● Task goal
Please set down every entry from the listing below, word for word.

[[ Data to process open ]]

-- ===== CLAIM (what is proved, stated in full; the proofs are below) =====
def Claim_unchanged_convert_questionmark_line : Prop := ∀ (questionmark_line : String) (replace_is_delete : Bool), Dom_convert_questionmark_line questionmark_line replace_is_delete → Pre_convert_questionmark_line questionmark_line replace_is_delete → Spec_convert_questionmark_line questionmark_line replace_is_delete (convert_questionmark_line questionmark_line replace_is_delete)
def Claim_changed_convert_questionmark_line : Prop := Dom_convert_questionmark_line (pvDiffWitness_convert_questionmark_line.1) (pvDiffWitness_convert_questionmark_line.2) ∧ Pre_convert_questionmark_line (pvDiffWitness_convert_questionmark_line.1) (pvDiffWitness_convert_questionmark_line.2) ∧ D_convert_questionmark_line (pvDiffWitness_convert_questionmark_line.1) (pvDiffWitness_convert_questionmark_line.2) ∧ convert_questionmark_line (pvDiffWitness_convert_questionmark_line.1) (pvDiffWitness_convert_questionmark_line.2) = pvDiffWitnessOut_convert_questionmark_line.1 ∧ convert_questionmark_line_alt (pvDiffWitness_convert_questionmark_line.1) (pvDiffWitness_convert_questionmark_line.2) = pvDiffWitnessOut_convert_questionmark_line.2 ∧ pvDiffWitnessOut_convert_questionmark_line.1 ≠ pvDiffWitnessOut_convert_questionmark_line.2
def Claim_exact_convert_questionmark_line : Prop := ∀ (questionmark_line : String) (replace_is_delete : Bool), Dom_convert_questionmark_line questionmark_line replace_is_delete → Pre_convert_questionmark_line questionmark_line replace_is_delete → D_convert_questionmark_line questionmark_line replace_is_delete → convert_questionmark_line questionmark_line replace_is_delete ≠ convert_questionmark_line_alt questionmark_line replace_is_delete

-- ===== LEMMAS AND PROOFS =====

-- A change emitted for one run: char, start, end
def pvEmit (c : Char) (i e : Int) : List (String × Int × Int) :=
  if c = '+' then [("insert", i, e)] else if c = '-' then [("delete", i, e)] else []

-- run-walk like pvRuns, but a final run touching the end of the list ends at E (A's flush index)
def pvRunsE (l : List Char) (i E : Int) : List (String × Int × Int) :=
  match l with
  | [] => []
  | c :: rest =>
    let k := (rest.takeWhile (fun d => d == c)).length
    let rest' := rest.drop k
    let j := i + 1 + (k : Int)
    let e := if rest' = [] then E else j
    pvEmit c i e ++ pvRunsE rest' j E
termination_by l.length
decreasing_by simp

-- the continuation of an open run of char c started at s, with l remaining at index i
def pvExtE (c : Char) (s : Int) (l : List Char) (i E : Int) : List (String × Int × Int) :=
  let k := (l.takeWhile (fun d => d == c)).length
  let l' := l.drop k
  let j := i + (k : Int)
  let e := if l' = [] then E else j
  pvEmit c s e ++ pvRunsE l' j E

-- A's post-loop flush
def pvFlushE (st : PvSt) (E : Int) : List (String × Int × Int) :=
  let changes := if st.1 then st.2.2.2 ++ [("insert", st.2.2.1.getD 0, E)] else st.2.2.2
  if st.2.1 then changes ++ [("delete", st.2.2.1.getD 0, E)] else changes

-- --- basic facts ---

theorem pv_rstrip_le (l : List Char) : (pvRstripNl l).length ≤ l.length := by
  simp [pvRstripNl]
  exact le_trans (List.length_dropWhile_le _ _) (by simp)

theorem pv_enum_map (f : Char → Char) : ∀ (l : List Char) (i : Int),
    PySem.List.enumerate (l.map f) i = (PySem.List.enumerate l i).map (fun p => (p.1, f p.2)) := by
  intro l
  induction l with
  | nil => intro i; simp [PySem.List.enumerate_nil]
  | cons x xs ih => intro i; simp [PySem.List.enumerate_cons, ih]

theorem pv_foldA (rid : Bool) (l : List Char) (i : Int) (st : PvSt) :
    List.foldl (pvAStep rid) st (PySem.List.enumerate l i)
      = List.foldl (fun st (p : Int × Char) => pvStep st p.1 p.2) st
          (PySem.List.enumerate (l.map (pvMapC rid)) i) := by
  rw [pv_enum_map, List.foldl_map]
  rfl

theorem pv_last_all : ∀ (rest : List Char) (c : Char), (∀ x ∈ rest, x = c) →
    (c :: rest).getLast? = some c := by
  intro rest
  induction rest with
  | nil => intro c _; rfl
  | cons y ys ih =>
    intro c h
    have hy : y = c := h y List.mem_cons_self
    subst hy
    rw [List.getLast?_cons_cons]
    exact ih y (fun x hx => h x (List.mem_cons_of_mem _ hx))

theorem pv_getLast_drop : ∀ (n : Nat) (xs : List Char), xs.drop n ≠ [] →
    (xs.drop n).getLast? = xs.getLast? := by
  intro n
  induction n with
  | zero => intro xs _; rfl
  | succ m ih =>
    intro xs h
    cases xs with
    | nil => simp at h
    | cons y ys =>
      rw [List.drop_succ_cons] at h ⊢
      rw [ih ys h]
      cases hys : ys with
      | nil => subst hys; simp at h
      | cons z zs => subst hys; rw [List.getLast?_cons_cons]

-- if takeWhile swallows all of rest, every element of rest equals c
theorem pv_all_of_drop_nil (c : Char) (rest : List Char)
    (h : rest.drop ((rest.takeWhile (fun d => d == c)).length) = []) :
    ∀ x ∈ rest, x = c := by
  have hk : rest.length ≤ (rest.takeWhile (fun d => d == c)).length :=
    List.drop_eq_nil_iff.mp h
  have hpre : (rest.takeWhile (fun d => d == c)) <+: rest := List.takeWhile_prefix _
  have heq : rest.takeWhile (fun d => d == c) = rest :=
    List.IsPrefix.eq_of_length hpre (le_antisymm hpre.length_le hk)
  intro x hx
  have hx' : x ∈ rest.takeWhile (fun d => d == c) := by rw [heq]; exact hx
  have hp : (x == c) = true := List.mem_takeWhile_imp (p := fun d => d == c) (l := rest) hx'
  exact eq_of_beq hp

[[ Data to process closed ]]

● Worked solution
-- ===== CLAIM (what is proved, stated in full; the proofs are below) =====
def Claim_unchanged_convert_questionmark_line : Prop := ∀ (questionmark_line : String) (replace_is_delete : Bool), Dom_convert_questionmark_line questionmark_line replace_is_delete → Pre_convert_questionmark_line questionmark_line replace_is_delete → Spec_convert_questionmark_line questionmark_line replace_is_delete (convert_questionmark_line questionmark_line replace_is_delete)
def Claim_changed_convert_questionmark_line : Prop := Dom_convert_questionmark_line (pvDiffWitness_convert_questionmark_line.1) (pvDiffWitness_convert_questionmark_line.2) ∧ Pre_convert_questionmark_line (pvDiffWitness_convert_questionmark_line.1) (pvDiffWitness_convert_questionmark_line.2) ∧ D_convert_questionmark_line (pvDiffWitness_convert_questionmark_line.1) (pvDiffWitness_convert_questionmark_line.2) ∧ convert_questionmark_line (pvDiffWitness_convert_questionmark_line.1) (pvDiffWitness_convert_questionmark_line.2) = pvDiffWitnessOut_convert_questionmark_line.1 ∧ convert_questionmark_line_alt (pvDiffWitness_convert_questionmark_line.1) (pvDiffWitness_convert_questionmark_line.2) = pvDiffWitnessOut_convert_questionmark_line.2 ∧ pvDiffWitnessOut_convert_questionmark_line.1 ≠ pvDiffWitnessOut_convert_questionmark_line.2
def Claim_exact_convert_questionmark_line : Prop := ∀ (questionmark_line : String) (replace_is_delete : Bool), Dom_convert_questionmark_line questionmark_line replace_is_delete → Pre_convert_questionmark_line questionmark_line replace_is_delete → D_convert_questionmark_line questionmark_line replace_is_delete → convert_questionmark_line questionmark_line replace_is_delete ≠ convert_questionmark_line_alt questionmark_line replace_is_delete

-- ===== LEMMAS AND PROOFS =====

-- A change emitted for one run: char, start, end
def pvEmit (c : Char) (i e : Int) : List (String × Int × Int) :=
  if c = '+' then [("insert", i, e)] else if c = '-' then [("delete", i, e)] else []

-- run-walk like pvRuns, but a final run touching the end of the list ends at E (A's flush index)
def pvRunsE (l : List Char) (i E : Int) : List (String × Int × Int) :=
  match l with
  | [] => []
  | c :: rest =>
    let k := (rest.takeWhile (fun d => d == c)).length
    let rest' := rest.drop k
    let j := i + 1 + (k : Int)
    let e := if rest' = [] then E else j
    pvEmit c i e ++ pvRunsE rest' j E
termination_by l.length
decreasing_by simp

-- the continuation of an open run of char c started at s, with l remaining at index i
def pvExtE (c : Char) (s : Int) (l : List Char) (i E : Int) : List (String × Int × Int) :=
  let k := (l.takeWhile (fun d => d == c)).length
  let l' := l.drop k
  let j := i + (k : Int)
  let e := if l' = [] then E else j
  pvEmit c s e ++ pvRunsE l' j E

-- A's post-loop flush
def pvFlushE (st : PvSt) (E : Int) : List (String × Int × Int) :=
  let changes := if st.1 then st.2.2.2 ++ [("insert", st.2.2.1.getD 0, E)] else st.2.2.2
  if st.2.1 then changes ++ [("delete", st.2.2.1.getD 0, E)] else changes

-- --- basic facts ---

theorem pv_rstrip_le (l : List Char) : (pvRstripNl l).length ≤ l.length := by
  simp [pvRstripNl]
  exact le_trans (List.length_dropWhile_le _ _) (by simp)

theorem pv_enum_map (f : Char → Char) : ∀ (l : List Char) (i : Int),
    PySem.List.enumerate (l.map f) i = (PySem.List.enumerate l i).map (fun p => (p.1, f p.2)) := by
  intro l
  induction l with
  | nil => intro i; simp [PySem.List.enumerate_nil]
  | cons x xs ih => intro i; simp [PySem.List.enumerate_cons, ih]

theorem pv_foldA (rid : Bool) (l : List Char) (i : Int) (st : PvSt) :
    List.foldl (pvAStep rid) st (PySem.List.enumerate l i)
      = List.foldl (fun st (p : Int × Char) => pvStep st p.1 p.2) st
          (PySem.List.enumerate (l.map (pvMapC rid)) i) := by
  rw [pv_enum_map, List.foldl_map]
  rfl

theorem pv_last_all : ∀ (rest : List Char) (c : Char), (∀ x ∈ rest, x = c) →
    (c :: rest).getLast? = some c := by
  intro rest
  induction rest with
  | nil => intro c _; rfl
  | cons y ys ih =>
    intro c h
    have hy : y = c := h y List.mem_cons_self
    subst hy
    rw [List.getLast?_cons_cons]
    exact ih y (fun x hx => h x (List.mem_cons_of_mem _ hx))

theorem pv_getLast_drop : ∀ (n : Nat) (xs : List Char), xs.drop n ≠ [] →
    (xs.drop n).getLast? = xs.getLast? := by
  intro n
  induction n with
  | zero => intro xs _; rfl
  | succ m ih =>
    intro xs h
    cases xs with
    | nil => simp at h
    | cons y ys =>
      rw [List.drop_succ_cons] at h ⊢
      rw [ih ys h]
      cases hys : ys with
      | nil => subst hys; simp at h
      | cons z zs => subst hys; rw [List.getLast?_cons_cons]

-- if takeWhile swallows all of rest, every element of rest equals c
theorem pv_all_of_drop_nil (c : Char) (rest : List Char)
    (h : rest.drop ((rest.takeWhile (fun d => d == c)).length) = []) :
    ∀ x ∈ rest, x = c := by
  have hk : rest.length ≤ (rest.takeWhile (fun d => d == c)).length :=
    List.drop_eq_nil_iff.mp h
  have hpre : (rest.takeWhile (fun d => d == c)) <+: rest := List.takeWhile_prefix _
  have heq : rest.takeWhile (fun d => d == c) = rest :=
    List.IsPrefix.eq_of_length hpre (le_antisymm hpre.length_le hk)
  intro x hx
  have hx' : x ∈ rest.takeWhile (fun d => d == c) := by rw [heq]; exact hx
  have hp : (x == c) = true := List.mem_takeWhile_imp (p := fun d => d == c) (l := rest) hx'
  exact eq_of_beq hp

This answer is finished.